- The records:

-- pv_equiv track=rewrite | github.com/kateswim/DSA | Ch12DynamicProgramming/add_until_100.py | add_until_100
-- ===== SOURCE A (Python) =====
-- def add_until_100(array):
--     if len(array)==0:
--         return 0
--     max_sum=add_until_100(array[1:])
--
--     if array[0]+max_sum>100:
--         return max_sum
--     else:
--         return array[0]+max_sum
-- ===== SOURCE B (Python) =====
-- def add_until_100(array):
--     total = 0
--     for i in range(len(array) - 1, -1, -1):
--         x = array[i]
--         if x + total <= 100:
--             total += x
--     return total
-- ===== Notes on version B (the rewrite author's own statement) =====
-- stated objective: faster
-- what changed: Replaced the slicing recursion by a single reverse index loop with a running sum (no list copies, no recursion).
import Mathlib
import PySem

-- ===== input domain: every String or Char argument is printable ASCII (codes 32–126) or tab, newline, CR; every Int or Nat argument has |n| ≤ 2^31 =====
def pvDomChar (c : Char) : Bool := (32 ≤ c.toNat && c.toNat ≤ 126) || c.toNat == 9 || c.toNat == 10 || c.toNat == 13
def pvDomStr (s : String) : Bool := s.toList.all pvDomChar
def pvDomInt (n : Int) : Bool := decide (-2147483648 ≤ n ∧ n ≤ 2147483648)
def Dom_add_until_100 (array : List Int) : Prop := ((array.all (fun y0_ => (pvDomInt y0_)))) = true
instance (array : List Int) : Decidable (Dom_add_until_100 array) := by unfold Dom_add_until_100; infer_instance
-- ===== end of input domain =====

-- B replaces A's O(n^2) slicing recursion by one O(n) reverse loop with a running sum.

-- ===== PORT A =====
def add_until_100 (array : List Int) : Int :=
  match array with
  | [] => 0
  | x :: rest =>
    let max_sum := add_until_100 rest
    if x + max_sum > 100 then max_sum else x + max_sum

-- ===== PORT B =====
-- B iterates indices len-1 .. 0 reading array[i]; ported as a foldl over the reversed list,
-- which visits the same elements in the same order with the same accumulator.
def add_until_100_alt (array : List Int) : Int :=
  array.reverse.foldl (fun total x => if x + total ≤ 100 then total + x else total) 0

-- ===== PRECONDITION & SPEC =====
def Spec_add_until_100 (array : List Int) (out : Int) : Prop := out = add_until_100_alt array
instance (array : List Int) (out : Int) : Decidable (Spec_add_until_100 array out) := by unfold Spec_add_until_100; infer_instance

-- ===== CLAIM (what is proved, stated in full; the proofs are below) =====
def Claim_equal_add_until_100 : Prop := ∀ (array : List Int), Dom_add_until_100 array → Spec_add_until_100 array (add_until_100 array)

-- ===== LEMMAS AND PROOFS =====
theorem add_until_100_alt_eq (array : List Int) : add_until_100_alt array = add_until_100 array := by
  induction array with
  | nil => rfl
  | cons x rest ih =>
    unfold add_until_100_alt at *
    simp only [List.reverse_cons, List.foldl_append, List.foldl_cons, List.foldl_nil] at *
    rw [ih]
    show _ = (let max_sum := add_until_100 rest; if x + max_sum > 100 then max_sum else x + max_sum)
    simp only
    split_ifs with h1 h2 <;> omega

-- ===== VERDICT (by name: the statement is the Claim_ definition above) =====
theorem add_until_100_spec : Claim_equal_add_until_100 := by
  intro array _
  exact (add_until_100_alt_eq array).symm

- Exercise prompt: Looking at the data above, say how many lines include the string "simp" and add nothing.

- The answer: 2